Le procès du journaliste Chahana Takiou, directeur de publication du journal Le 22 Septembre, a comparu ce lundi 27 juillet devant le Pôle national de lutte contre la cybercriminalité. À l’issue de l’audience, le ministère public a requis une peine d’un an d’emprisonnement, dont 6 mois assortis du sursis, contre le prévenu et le paiement de 2 millions d’amende pour les préjudices subis. Le jugement du tribunal est attendu le lundi 3 août.
Le journaliste, Chahana Takiou, placé sous mandat depuis plus de deux mois, était à la barre devant le Pôle national de lutte contre la cybercriminalité. Il est inculpé pour « atteinte au crédit de l’État à travers l’institution judiciaire». Lors de son audience de ce lundi, le parquet a requis une peine d’un an, dont 6 mois de sursis, et le paiement de deux millions de FCFA pour les préjudices subis. Son sort est cependant fixé au 3 août, date à laquelle le tribunal donnera son jugement.
Cette audience au fond intervient après plusieurs semaines de procédure judiciaire.

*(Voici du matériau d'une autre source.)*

-- pv_equiv track=rewrite | github.com/ishaanbuildsthings/leetcode | problems/Leetcode/3792. Sum of Increasing Product Blocks.py | sumOfBlocks
-- ===== SOURCE A (Python) =====
-- def sumOfBlocks(n: int) -> int:
--     res = 0
--     MOD = 10**9 + 7
--     idx = 1
--     for v in range(1, n + 1):
--         curr = 1
--         for j in range(idx, idx + v):
--             curr *= j
--             curr %= MOD
--         idx += v
--         res += curr
--         res %= MOD
--
--     return res
-- ===== SOURCE B (Python) =====
-- def sumOfBlocks(n: int) -> int:
--     MOD = 10**9 + 7
--     total = n * (n + 1) // 2 if n > 0 else 0
--     res = 0
--     curr = 1
--     boundary = 1
--     width = 1
--     for j in range(1, total + 1):
--         curr = curr * j % MOD
--         if j == boundary:
--             res = (res + curr) % MOD
--             curr = 1
--             boundary = boundary + width + 1
--             width = width + 1
--     return res
-- ===== Notes on version B (the rewrite author's own statement) =====
-- stated objective: alternative
-- what changed: Replaces A's nested loops (outer over blocks, inner over each block's members) by a single flat pass over all block members in order, keeping one running modular product that is flushed into the sum whenever the index reaches the next triangular boundary.
import Mathlib
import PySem

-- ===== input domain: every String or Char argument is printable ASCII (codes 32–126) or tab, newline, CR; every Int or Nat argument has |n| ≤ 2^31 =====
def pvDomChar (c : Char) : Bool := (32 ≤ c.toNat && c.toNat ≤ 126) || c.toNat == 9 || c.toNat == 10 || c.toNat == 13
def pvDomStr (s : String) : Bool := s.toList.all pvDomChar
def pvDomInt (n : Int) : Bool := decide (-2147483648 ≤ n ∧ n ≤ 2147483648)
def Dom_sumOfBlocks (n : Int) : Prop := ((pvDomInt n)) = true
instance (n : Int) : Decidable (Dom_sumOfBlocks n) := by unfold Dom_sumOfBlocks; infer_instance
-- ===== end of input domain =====

-- B replaces A's nested per-block loops by a single flat pass over all block members that flushes
-- the running modular product at each triangular boundary; same cost, different decomposition.


-- ===== PORT A =====
-- MOD = 10**9 + 7 (the same constant in both programs)
def pvMod : Int := 10 ^ 9 + 7

-- one step of A's outer loop: state (res, idx); the inner loop is the fold computing curr
def aStep (st : Int × Int) (v : Int) : Int × Int :=
  let curr := (PySem.List.pyRange st.2 (st.2 + v) 1).foldl
    (fun c j => PySem.Int.mod (c * j) pvMod) 1
  (PySem.Int.mod (st.1 + curr) pvMod, st.2 + v)

def sumOfBlocks (n : Int) : Int :=
  ((PySem.List.pyRange 1 (n + 1) 1).foldl aStep (0, 1)).1

-- ===== PORT B =====
-- one step of B's single loop: state (res, curr, boundary, width)
def bStep (st : Int × Int × Int × Int) (j : Int) : Int × Int × Int × Int :=
  let curr := PySem.Int.mod (st.2.1 * j) pvMod
  if j = st.2.2.1 then
    (PySem.Int.mod (st.1 + curr) pvMod, 1, st.2.2.1 + st.2.2.2 + 1, st.2.2.2 + 1)
  else
    (st.1, curr, st.2.2.1, st.2.2.2)

def sumOfBlocks_alt (n : Int) : Int :=
  let total : Int := if 0 < n then PySem.Int.floordiv (n * (n + 1)) 2 else 0
  ((PySem.List.pyRange 1 (total + 1) 1).foldl bStep (0, 1, 1, 1)).1

-- ===== PRECONDITION & SPEC =====
def Spec_sumOfBlocks (n : Int) (out : Int) : Prop := out = sumOfBlocks_alt n
instance (n : Int) (out : Int) : Decidable (Spec_sumOfBlocks n out) := by unfold Spec_sumOfBlocks; infer_instance

-- ===== CLAIM (what is proved, stated in full; the proofs are below) =====
def Claim_equal_sumOfBlocks : Prop := ∀ (n : Int), Dom_sumOfBlocks n → Spec_sumOfBlocks n (sumOfBlocks n)

-- ===== LEMMAS AND PROOFS =====

-- triangular numbers
def triL : Nat → Int
  | 0 => 0
  | k + 1 => triL k + (k + 1)

lemma triL_nonneg (k : Nat) : 0 ≤ triL k := by
  induction k with
  | zero => simp [triL]
  | succ k ih => simp only [triL]; omega

lemma two_mul_triL (k : Nat) : 2 * triL k = (k : Int) * ((k : Int) + 1) := by
  induction k with
  | zero => simp [triL]
  | succ k ih => simp only [triL]; push_cast; push_cast at ih; ring_nf; ring_nf at ih; omega

lemma triL_eq_floordiv (k : Nat) :
    PySem.Int.floordiv ((k : Int) * ((k : Int) + 1)) 2 = triL k := by
  rw [PySem.Int.floordiv_eq_ediv_of_pos (by norm_num), ← two_mul_triL k,
    Int.mul_ediv_cancel_left _ (by norm_num)]

-- B's loop consumes one whole block: from a state whose boundary is b and whose remaining range
-- is the block ending at b, it flushes the modular product and resets.
lemma blockB (m : Nat) : ∀ (res c b w : Int),
    (PySem.List.pyRange (b - m) (b + 1) 1).foldl bStep (res, c, b, w)
      = (PySem.Int.mod
            (res + (PySem.List.pyRange (b - m) (b + 1) 1).foldl
              (fun c j => PySem.Int.mod (c * j) pvMod) c)
            pvMod, 1, b + w + 1, w + 1) := by
  induction m with
  | zero =>
      intro res c b w
      rw [show b - (0 : Nat) = b by push_cast; ring, PySem.List.pyRange_one_singleton]
      simp [bStep]
  | succ m ih =>
      intro res c b w
      have hlt : b - ((m : Int) + 1) < b + 1 := by omega
      rw [show ((m + 1 : Nat) : Int) = (m : Int) + 1 by push_cast; ring,
        PySem.List.pyRange_one_cons hlt]
      have hne : b - ((m : Int) + 1) ≠ b := by omega
      have hstep : bStep (res, c, b, w) (b - ((m : Int) + 1))
          = (res, PySem.Int.mod (c * (b - ((m : Int) + 1))) pvMod, b, w) := by
        simp [bStep, hne]
      rw [List.foldl_cons, hstep, List.foldl_cons,
        show b - ((m : Int) + 1) + 1 = b - (m : Int) by ring]
      exact ih res _ b w

-- the joint invariant: after processing k blocks, A's accumulator equals B's, A's idx is
-- triL k + 1, and B's state is reset with boundary triL k + (k+1) and width k+1.
lemma mainInv (k : Nat) :
    ((PySem.List.pyRange 1 ((k : Int) + 1) 1).foldl aStep (0, 1)).2 = triL k + 1 ∧
    (PySem.List.pyRange 1 (triL k + 1) 1).foldl bStep (0, 1, 1, 1)
      = (((PySem.List.pyRange 1 ((k : Int) + 1) 1).foldl aStep (0, 1)).1,
          1, triL k + ((k : Int) + 1), (k : Int) + 1) := by
  induction k with
  | zero =>
      constructor <;> simp [PySem.List.pyRange_one_eq_nil, triL]
  | succ k ih =>
      obtain ⟨ihA, ihB⟩ := ih
      have hA : PySem.List.pyRange 1 ((k : Int) + 1 + 1) 1
          = PySem.List.pyRange 1 ((k : Int) + 1) 1 ++ [(k : Int) + 1] :=
        PySem.List.pyRange_one_succ_right (by omega)
      have htk := triL_nonneg k
      have hB : PySem.List.pyRange 1 (triL (k + 1) + 1) 1
          = PySem.List.pyRange 1 (triL k + 1) 1
            ++ PySem.List.pyRange (triL k + 1) (triL (k + 1) + 1) 1 := by
        refine PySem.List.pyRange_one_append 1 (triL k + 1) (triL (k + 1) + 1) (by omega) ?_
        simp only [triL]; omega
      have hcast : ((k + 1 : Nat) : Int) = (k : Int) + 1 := by push_cast; ring
      constructor
      · rw [hcast, hA, List.foldl_append]
        simp only [List.foldl_cons, List.foldl_nil, aStep, ihA, triL]
        ring
      · rw [hB, List.foldl_append, ihB]
        have hb : triL k + ((k : Int) + 1) = triL (k + 1) := by
          simp only [triL]
        have hrange : triL k + 1 = triL (k + 1) - (k : Nat) := by
          simp only [triL]; ring
        rw [hb, hrange, blockB k]
        rw [hcast, hA, List.foldl_append]
        simp only [List.foldl_cons, List.foldl_nil, aStep, ihA]
        rw [show triL k + 1 + ((k : Int) + 1) = triL (k + 1) + 1 from by
              simp only [triL]; ring,
            show triL k + 1 = triL (k + 1) - (k : Nat) from by
              simp only [triL]; ring,
            show triL (k + 1) + ((k : Int) + 1) + 1 = triL (k + 1) + ((k : Int) + 1 + 1) from by
              ring]

-- ===== VERDICT (by name: the statement is the Claim_ definition above) =====
theorem sumOfBlocks_spec : Claim_equal_sumOfBlocks := by
  intro n _
  unfold Spec_sumOfBlocks sumOfBlocks sumOfBlocks_alt
  by_cases hn : 0 < n
  · have hk : ((n.toNat : Int)) = n := Int.toNat_of_nonneg (le_of_lt hn)
    obtain ⟨_, hB⟩ := mainInv n.toNat
    rw [hk] at hB
    simp only [hn, if_pos]
    rw [← hk, triL_eq_floordiv n.toNat, hk, hB]
  · simp only [hn, if_false]
    rw [PySem.List.pyRange_one_eq_nil (by omega), PySem.List.pyRange_one_eq_nil (by omega)]
    simp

Placé sous mandat de dépôt le 8 juin 2026. Les poursuites font suite à des propos qui lui sont reprochés lors des travaux du Forum panafricain des médias (FOPAME), organisé à Bamako du 3 au 6 juin.
L’affaire est suivie de près par les organisations professionnelles de la presse, qui avaient vivement réagi dès l’arrestation du directeur de publication du 22 Septembre. La Maison de la Presse avait notamment exprimé sa « profonde préoccupation » et estimé que cette procédure constituait un signal préoccupant pour la liberté de la presse au Mali, tout en appelant au respect des garanties judiciaires.

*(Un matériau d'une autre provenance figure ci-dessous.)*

-- ---- A's flush equals the canonical windows on a run ----

theorem flushA_eq (s : List (Int × String)) (res : List (List String)) (hrun : IsRun s) :
    flushA s res = res ++ allWins s := by
  have h := windows_fold_eq (s.map (fun p => p.2)) (fun _ => (s.map (fun p => p.2)).length) res
  refine (h.trans ?_)
  congr 1
  rw [allWins_eq_flatMap]
  simp only [List.length_map]
  apply flatMap_congr_mem
  intro i hi
  rw [List.mem_range] at hi
  have hrl : runLenP (s.drop i) = s.length - i := by
    rw [runLenP_of_run _ (IsRun_drop s hrun i), List.length_drop]
  unfold winsFrom
  rw [hrl]
  have hn : s.length + 1 - (i + 3) = s.length - i - 2 := by omega
  rw [hn]
  apply List.map_congr_left
  intro k _
  simp [List.map_drop, List.map_take]

-- ---- A's fold with a pending run segment ----

theorem finishA_eq (l seg : List (Int × String)) (res : List (List String))
    (hseg : seg ≠ []) (hrun : IsRun seg) :
    (let st := l.foldl stepA (seg, res);
     if 3 ≤ st.1.length then flushA st.1 st.2 else st.2) = res ++ allWins (seg ++ l) := by
  induction l generalizing seg res with
  | nil =>
    simp only [List.foldl_nil, List.append_nil]
    split
    · exact flushA_eq seg res hrun
    · next h3 =>
      rw [allWins_short seg (by omega)]
      simp
  | cons rc t ih =>
    simp only [List.foldl_cons]
    have hget : ((PySem.List.pyGet? seg (-1)).getD (0, "")).1 = (seg.getLast hseg).1 := by
      rw [PySem.List.pyGet?_neg_one, List.getLast?_eq_some_getLast hseg]
      rfl
    by_cases hc : rc.1 = (seg.getLast hseg).1 + 1
    · have hstep : stepA (seg, res) rc = (seg ++ [rc], res) := by
        simp [stepA, hseg, hget, hc]
      rw [hstep]
      have hrun' : IsRun (seg ++ [rc]) := by
        unfold IsRun
        rw [List.isChain_append]
        refine ⟨hrun, List.isChain_singleton rc, ?_⟩
        intro x hx y hy
        rw [List.getLast?_eq_some_getLast hseg] at hx
        simp at hx hy
        subst hx; subst hy
        exact hc
      rw [ih (seg ++ [rc]) res (by simp) hrun']
      congr 2
      simp
    · have hstep : stepA (seg, res) rc
          = ([rc], if 3 ≤ seg.length then flushA seg res else res) := by
        by_cases h3 : 3 ≤ seg.length <;> simp [stepA, hseg, hget, hc, h3]
      have hres' : (if 3 ≤ seg.length then flushA seg res else res) = res ++ allWins seg := by
        split
        · exact flushA_eq seg res hrun
        · next h3 =>
          rw [allWins_short seg (by omega)]
          simp
      rw [hstep, hres', ih [rc] _ (by simp) (List.isChain_singleton rc)]
      rw [allWins_append_break seg (rc :: t) hseg hrun (by
        intro y hy
        simp at hy
        subst hy
        exact hc)]
      simp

Avant cette audience au fond, les conseils de Chahana Takiou avaient sollicité une mise en liberté provisoire pour raisons de santé, faisant valoir la nécessité d’un suivi médical à Rabat après une intervention chirurgicale réalisée en 2023. Le parquet s’était opposé à cette requête, et le tribunal avait finalement décidé de maintenir le journaliste en détention provisoire tout en renvoyant l’examen du fond au 27 juillet.